----- EXERCISE MATERIAL -----

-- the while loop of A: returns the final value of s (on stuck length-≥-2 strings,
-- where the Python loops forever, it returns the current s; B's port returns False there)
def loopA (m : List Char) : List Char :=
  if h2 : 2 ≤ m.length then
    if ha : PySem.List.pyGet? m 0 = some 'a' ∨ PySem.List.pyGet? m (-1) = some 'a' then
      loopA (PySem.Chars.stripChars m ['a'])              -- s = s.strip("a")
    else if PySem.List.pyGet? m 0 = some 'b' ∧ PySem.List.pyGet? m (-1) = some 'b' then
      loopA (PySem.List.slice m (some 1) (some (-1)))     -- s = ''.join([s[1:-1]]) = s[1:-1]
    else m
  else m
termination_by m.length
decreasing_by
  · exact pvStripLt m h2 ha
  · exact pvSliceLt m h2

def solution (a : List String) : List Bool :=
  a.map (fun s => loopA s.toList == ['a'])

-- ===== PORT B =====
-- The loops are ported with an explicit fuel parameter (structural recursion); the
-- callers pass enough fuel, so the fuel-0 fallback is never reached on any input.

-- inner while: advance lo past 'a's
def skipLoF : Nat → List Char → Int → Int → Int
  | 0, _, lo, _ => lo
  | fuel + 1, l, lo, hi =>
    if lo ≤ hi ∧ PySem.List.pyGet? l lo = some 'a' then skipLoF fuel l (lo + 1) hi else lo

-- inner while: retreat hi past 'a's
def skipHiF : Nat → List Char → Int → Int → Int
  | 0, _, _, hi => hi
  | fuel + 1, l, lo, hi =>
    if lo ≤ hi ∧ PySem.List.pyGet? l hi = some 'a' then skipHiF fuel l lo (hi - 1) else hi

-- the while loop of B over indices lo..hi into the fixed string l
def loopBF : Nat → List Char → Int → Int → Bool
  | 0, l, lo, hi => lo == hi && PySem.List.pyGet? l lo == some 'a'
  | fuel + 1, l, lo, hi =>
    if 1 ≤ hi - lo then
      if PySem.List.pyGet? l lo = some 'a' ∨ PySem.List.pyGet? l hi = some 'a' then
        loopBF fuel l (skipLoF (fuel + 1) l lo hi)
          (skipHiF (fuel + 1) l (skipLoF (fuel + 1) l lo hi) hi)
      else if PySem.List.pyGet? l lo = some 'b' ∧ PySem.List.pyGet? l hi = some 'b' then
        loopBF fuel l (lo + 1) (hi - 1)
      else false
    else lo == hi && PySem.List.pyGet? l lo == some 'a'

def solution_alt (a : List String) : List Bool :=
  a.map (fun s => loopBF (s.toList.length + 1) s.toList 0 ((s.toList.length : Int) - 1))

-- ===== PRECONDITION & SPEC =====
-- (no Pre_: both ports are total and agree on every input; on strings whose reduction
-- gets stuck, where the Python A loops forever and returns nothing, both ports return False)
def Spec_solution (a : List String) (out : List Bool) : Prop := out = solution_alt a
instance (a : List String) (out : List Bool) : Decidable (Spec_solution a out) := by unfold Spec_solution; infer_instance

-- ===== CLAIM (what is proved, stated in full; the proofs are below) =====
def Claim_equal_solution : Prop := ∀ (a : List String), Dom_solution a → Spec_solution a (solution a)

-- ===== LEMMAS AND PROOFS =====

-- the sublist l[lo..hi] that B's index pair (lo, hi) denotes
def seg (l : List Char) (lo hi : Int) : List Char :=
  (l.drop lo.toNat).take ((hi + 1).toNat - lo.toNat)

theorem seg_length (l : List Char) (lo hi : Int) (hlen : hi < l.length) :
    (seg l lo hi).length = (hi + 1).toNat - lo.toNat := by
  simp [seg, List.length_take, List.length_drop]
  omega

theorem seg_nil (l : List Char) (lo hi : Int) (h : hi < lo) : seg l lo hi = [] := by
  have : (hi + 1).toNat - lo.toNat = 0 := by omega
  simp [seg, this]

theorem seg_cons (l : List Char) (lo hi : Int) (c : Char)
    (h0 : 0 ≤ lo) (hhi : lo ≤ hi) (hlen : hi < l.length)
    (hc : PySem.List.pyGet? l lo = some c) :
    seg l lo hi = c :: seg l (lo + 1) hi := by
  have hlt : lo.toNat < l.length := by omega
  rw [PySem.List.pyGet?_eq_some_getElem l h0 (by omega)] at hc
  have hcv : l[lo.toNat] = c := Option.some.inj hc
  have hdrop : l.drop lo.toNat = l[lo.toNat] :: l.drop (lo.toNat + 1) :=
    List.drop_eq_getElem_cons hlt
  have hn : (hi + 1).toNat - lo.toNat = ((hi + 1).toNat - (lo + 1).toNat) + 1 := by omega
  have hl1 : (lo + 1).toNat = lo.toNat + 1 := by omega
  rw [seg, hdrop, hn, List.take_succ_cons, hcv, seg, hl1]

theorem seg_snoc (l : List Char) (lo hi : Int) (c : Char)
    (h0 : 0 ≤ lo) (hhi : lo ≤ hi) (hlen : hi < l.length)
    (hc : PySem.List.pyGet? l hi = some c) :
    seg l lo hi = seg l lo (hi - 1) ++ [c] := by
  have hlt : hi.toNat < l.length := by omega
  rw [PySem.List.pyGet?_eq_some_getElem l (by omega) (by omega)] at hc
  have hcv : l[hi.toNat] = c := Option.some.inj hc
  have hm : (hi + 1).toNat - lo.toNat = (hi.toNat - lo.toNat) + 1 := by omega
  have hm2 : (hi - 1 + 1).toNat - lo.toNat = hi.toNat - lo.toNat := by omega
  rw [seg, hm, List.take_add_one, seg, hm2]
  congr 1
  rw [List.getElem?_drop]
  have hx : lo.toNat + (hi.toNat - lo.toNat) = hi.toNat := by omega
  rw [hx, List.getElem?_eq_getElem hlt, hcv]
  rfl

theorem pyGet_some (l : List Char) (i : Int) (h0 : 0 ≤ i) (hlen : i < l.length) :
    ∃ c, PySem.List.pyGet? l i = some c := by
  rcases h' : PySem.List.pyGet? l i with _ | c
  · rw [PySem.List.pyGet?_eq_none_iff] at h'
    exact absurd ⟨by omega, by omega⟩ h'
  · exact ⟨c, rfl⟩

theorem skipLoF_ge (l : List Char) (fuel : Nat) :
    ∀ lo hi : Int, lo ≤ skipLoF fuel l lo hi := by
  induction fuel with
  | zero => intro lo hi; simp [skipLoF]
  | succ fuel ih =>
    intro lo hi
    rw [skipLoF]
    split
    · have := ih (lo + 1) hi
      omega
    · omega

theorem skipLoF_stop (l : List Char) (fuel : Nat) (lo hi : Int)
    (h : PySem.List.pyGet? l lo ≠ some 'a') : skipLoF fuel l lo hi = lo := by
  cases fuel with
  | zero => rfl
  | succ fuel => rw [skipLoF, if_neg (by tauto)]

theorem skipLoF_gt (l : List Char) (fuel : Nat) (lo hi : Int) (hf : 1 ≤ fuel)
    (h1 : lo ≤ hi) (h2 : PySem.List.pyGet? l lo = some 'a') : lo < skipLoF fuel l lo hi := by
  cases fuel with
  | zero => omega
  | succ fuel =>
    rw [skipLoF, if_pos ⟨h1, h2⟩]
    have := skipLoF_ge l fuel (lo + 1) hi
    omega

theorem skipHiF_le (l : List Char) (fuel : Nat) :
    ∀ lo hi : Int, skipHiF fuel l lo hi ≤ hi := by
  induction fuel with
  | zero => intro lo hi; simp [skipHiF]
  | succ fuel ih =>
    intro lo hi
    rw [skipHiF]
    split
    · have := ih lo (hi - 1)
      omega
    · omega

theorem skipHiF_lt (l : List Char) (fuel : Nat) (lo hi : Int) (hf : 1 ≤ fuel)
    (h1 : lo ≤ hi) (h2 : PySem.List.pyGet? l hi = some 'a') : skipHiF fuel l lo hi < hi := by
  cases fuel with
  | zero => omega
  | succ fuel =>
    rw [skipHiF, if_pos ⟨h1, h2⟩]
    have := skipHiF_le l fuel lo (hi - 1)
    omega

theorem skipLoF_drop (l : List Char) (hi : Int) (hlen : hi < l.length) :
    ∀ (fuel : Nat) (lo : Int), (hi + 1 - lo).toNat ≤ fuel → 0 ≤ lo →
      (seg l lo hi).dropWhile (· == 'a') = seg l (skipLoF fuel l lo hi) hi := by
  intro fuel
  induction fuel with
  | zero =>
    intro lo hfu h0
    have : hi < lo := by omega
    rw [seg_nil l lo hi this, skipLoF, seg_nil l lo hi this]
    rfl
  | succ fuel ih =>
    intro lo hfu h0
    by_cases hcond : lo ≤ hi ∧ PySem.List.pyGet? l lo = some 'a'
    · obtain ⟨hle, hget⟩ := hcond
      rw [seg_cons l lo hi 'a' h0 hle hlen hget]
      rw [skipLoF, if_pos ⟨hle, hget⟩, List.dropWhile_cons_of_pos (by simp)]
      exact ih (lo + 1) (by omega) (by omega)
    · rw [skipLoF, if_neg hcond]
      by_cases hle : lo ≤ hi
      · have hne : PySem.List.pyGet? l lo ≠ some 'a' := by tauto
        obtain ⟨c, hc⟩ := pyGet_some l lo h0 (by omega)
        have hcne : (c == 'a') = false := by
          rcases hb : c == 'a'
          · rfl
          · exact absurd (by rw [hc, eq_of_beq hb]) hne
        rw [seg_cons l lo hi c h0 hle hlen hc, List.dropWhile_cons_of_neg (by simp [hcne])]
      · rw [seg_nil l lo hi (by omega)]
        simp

-----

[TASK PROMPT]:
Would you retype exactly the lines above, from the line with "-- ===== PRECONDITION" to the line with "-- ===== LEMMAS", with both end lines kept and nothing more?

[FINAL ANSWER]:
-- ===== PRECONDITION & SPEC =====
-- (no Pre_: both ports are total and agree on every input; on strings whose reduction
-- gets stuck, where the Python A loops forever and returns nothing, both ports return False)
def Spec_solution (a : List String) (out : List Bool) : Prop := out = solution_alt a
instance (a : List String) (out : List Bool) : Decidable (Spec_solution a out) := by unfold Spec_solution; infer_instance

-- ===== CLAIM (what is proved, stated in full; the proofs are below) =====
def Claim_equal_solution : Prop := ∀ (a : List String), Dom_solution a → Spec_solution a (solution a)

-- ===== LEMMAS AND PROOFS =====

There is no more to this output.